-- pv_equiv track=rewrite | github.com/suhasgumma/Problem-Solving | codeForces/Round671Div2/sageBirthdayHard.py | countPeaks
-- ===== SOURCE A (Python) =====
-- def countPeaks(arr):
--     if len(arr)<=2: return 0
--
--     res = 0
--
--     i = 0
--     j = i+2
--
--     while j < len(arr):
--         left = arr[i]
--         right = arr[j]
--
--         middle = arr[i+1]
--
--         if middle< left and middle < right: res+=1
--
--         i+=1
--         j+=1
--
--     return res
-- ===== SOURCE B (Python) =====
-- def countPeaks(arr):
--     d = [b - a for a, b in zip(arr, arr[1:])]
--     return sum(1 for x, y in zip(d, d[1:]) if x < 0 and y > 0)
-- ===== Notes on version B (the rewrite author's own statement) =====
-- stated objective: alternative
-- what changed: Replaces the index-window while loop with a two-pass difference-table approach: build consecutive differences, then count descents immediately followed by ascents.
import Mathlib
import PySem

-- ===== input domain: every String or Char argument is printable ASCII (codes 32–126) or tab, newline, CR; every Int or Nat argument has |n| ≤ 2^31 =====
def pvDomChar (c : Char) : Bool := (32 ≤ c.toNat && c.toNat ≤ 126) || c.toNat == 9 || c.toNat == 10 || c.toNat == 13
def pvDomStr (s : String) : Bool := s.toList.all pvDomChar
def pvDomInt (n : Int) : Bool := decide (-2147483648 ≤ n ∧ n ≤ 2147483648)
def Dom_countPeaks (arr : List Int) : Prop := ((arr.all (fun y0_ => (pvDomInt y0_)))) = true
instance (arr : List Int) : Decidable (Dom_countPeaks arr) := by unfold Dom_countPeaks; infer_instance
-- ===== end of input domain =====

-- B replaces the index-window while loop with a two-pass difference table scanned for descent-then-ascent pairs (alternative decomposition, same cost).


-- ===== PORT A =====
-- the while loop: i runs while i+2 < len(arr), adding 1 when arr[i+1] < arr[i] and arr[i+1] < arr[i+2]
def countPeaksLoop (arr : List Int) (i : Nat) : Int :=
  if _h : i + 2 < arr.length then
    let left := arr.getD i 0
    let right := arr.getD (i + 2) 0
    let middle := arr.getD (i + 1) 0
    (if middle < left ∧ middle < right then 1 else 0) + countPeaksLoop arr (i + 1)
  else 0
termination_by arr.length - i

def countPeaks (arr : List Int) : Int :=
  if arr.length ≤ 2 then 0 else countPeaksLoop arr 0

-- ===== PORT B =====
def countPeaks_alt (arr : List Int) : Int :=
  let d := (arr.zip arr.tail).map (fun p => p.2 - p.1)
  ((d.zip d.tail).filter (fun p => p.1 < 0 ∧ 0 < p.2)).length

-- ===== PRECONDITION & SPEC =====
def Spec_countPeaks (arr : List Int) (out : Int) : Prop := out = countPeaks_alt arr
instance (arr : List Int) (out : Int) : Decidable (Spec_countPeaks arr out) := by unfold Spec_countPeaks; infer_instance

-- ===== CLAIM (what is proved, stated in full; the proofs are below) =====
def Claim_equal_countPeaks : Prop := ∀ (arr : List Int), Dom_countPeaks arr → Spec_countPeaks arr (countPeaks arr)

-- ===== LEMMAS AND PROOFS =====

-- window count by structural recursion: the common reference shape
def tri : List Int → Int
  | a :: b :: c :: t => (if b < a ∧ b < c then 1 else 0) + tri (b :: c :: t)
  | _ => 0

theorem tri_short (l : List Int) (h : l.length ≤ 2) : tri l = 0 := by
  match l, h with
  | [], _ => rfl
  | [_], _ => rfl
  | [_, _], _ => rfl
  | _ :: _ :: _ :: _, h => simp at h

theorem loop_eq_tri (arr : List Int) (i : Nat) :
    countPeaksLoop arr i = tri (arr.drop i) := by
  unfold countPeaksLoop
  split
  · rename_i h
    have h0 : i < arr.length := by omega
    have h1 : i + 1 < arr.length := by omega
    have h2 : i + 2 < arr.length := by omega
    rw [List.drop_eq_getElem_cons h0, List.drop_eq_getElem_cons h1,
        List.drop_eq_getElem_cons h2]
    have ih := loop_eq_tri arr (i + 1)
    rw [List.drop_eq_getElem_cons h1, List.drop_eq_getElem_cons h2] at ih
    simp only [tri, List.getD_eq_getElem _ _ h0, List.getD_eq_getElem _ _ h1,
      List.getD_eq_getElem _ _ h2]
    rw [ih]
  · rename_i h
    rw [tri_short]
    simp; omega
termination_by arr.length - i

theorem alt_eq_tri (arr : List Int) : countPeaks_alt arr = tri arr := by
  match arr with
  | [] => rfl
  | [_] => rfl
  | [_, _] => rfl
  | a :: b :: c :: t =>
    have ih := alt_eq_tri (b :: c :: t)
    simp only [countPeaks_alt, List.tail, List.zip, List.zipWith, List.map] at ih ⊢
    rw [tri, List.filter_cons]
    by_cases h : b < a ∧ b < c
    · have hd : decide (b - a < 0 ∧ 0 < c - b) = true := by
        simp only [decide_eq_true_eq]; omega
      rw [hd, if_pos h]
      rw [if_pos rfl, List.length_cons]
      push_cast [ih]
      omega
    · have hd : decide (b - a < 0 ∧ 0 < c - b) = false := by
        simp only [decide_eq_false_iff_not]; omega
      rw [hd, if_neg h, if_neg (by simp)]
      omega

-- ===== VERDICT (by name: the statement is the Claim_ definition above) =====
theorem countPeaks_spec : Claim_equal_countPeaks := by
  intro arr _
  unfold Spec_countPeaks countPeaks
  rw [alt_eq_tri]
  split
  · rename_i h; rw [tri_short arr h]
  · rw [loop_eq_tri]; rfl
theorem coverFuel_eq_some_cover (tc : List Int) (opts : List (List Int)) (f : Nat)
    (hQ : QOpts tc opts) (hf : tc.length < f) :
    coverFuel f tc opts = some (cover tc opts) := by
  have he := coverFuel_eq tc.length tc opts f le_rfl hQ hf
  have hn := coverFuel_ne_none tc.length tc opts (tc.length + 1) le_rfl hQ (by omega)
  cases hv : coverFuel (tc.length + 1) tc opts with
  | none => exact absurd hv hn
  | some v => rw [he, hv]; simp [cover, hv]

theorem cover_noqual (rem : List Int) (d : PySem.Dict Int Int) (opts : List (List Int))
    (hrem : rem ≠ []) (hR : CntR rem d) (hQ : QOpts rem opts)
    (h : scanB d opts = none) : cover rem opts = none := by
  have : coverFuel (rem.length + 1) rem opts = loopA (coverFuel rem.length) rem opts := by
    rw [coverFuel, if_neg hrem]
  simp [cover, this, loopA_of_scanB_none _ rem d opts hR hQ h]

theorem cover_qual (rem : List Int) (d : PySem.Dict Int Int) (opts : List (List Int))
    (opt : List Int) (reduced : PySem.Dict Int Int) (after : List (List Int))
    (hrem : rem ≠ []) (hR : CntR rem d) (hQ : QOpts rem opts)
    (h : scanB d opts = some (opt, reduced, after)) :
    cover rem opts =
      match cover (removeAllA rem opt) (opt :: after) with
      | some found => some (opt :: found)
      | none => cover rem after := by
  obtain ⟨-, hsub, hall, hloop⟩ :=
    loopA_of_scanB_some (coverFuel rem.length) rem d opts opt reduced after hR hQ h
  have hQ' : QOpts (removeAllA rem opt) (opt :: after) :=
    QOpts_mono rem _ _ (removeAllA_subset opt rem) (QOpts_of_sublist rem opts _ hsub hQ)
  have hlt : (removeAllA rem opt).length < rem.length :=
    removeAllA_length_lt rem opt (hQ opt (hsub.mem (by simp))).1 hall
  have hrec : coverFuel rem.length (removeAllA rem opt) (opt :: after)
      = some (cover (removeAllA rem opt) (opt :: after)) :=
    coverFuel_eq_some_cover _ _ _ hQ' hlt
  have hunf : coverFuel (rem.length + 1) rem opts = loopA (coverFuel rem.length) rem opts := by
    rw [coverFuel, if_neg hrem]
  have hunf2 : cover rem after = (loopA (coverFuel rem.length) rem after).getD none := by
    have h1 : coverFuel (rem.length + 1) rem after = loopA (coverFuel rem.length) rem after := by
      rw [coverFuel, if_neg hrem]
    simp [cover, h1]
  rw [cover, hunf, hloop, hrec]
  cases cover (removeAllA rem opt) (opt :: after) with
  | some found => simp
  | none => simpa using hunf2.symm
__________
Exercise prompt: Set down only the lines running from the line with "(h : scanB d opts = none)" to the end of the entries above, both included, exactly as they stand.

Result below:
    (h : scanB d opts = none) : cover rem opts = none := by
  have : coverFuel (rem.length + 1) rem opts = loopA (coverFuel rem.length) rem opts := by
    rw [coverFuel, if_neg hrem]
  simp [cover, this, loopA_of_scanB_none _ rem d opts hR hQ h]

theorem cover_qual (rem : List Int) (d : PySem.Dict Int Int) (opts : List (List Int))
    (opt : List Int) (reduced : PySem.Dict Int Int) (after : List (List Int))
    (hrem : rem ≠ []) (hR : CntR rem d) (hQ : QOpts rem opts)
    (h : scanB d opts = some (opt, reduced, after)) :
    cover rem opts =
      match cover (removeAllA rem opt) (opt :: after) with
      | some found => some (opt :: found)
      | none => cover rem after := by
  obtain ⟨-, hsub, hall, hloop⟩ :=
    loopA_of_scanB_some (coverFuel rem.length) rem d opts opt reduced after hR hQ h
  have hQ' : QOpts (removeAllA rem opt) (opt :: after) :=
    QOpts_mono rem _ _ (removeAllA_subset opt rem) (QOpts_of_sublist rem opts _ hsub hQ)
  have hlt : (removeAllA rem opt).length < rem.length :=
    removeAllA_length_lt rem opt (hQ opt (hsub.mem (by simp))).1 hall
  have hrec : coverFuel rem.length (removeAllA rem opt) (opt :: after)
      = some (cover (removeAllA rem opt) (opt :: after)) :=
    coverFuel_eq_some_cover _ _ _ hQ' hlt
  have hunf : coverFuel (rem.length + 1) rem opts = loopA (coverFuel rem.length) rem opts := by
    rw [coverFuel, if_neg hrem]
  have hunf2 : cover rem after = (loopA (coverFuel rem.length) rem after).getD none := by
    have h1 : coverFuel (rem.length + 1) rem after = loopA (coverFuel rem.length) rem after := by
      rw [coverFuel, if_neg hrem]
    simp [cover, h1]
  rw [cover, hunf, hloop, hrec]
  cases cover (removeAllA rem opt) (opt :: after) with
  | some found => simp
  | none => simpa using hunf2.symm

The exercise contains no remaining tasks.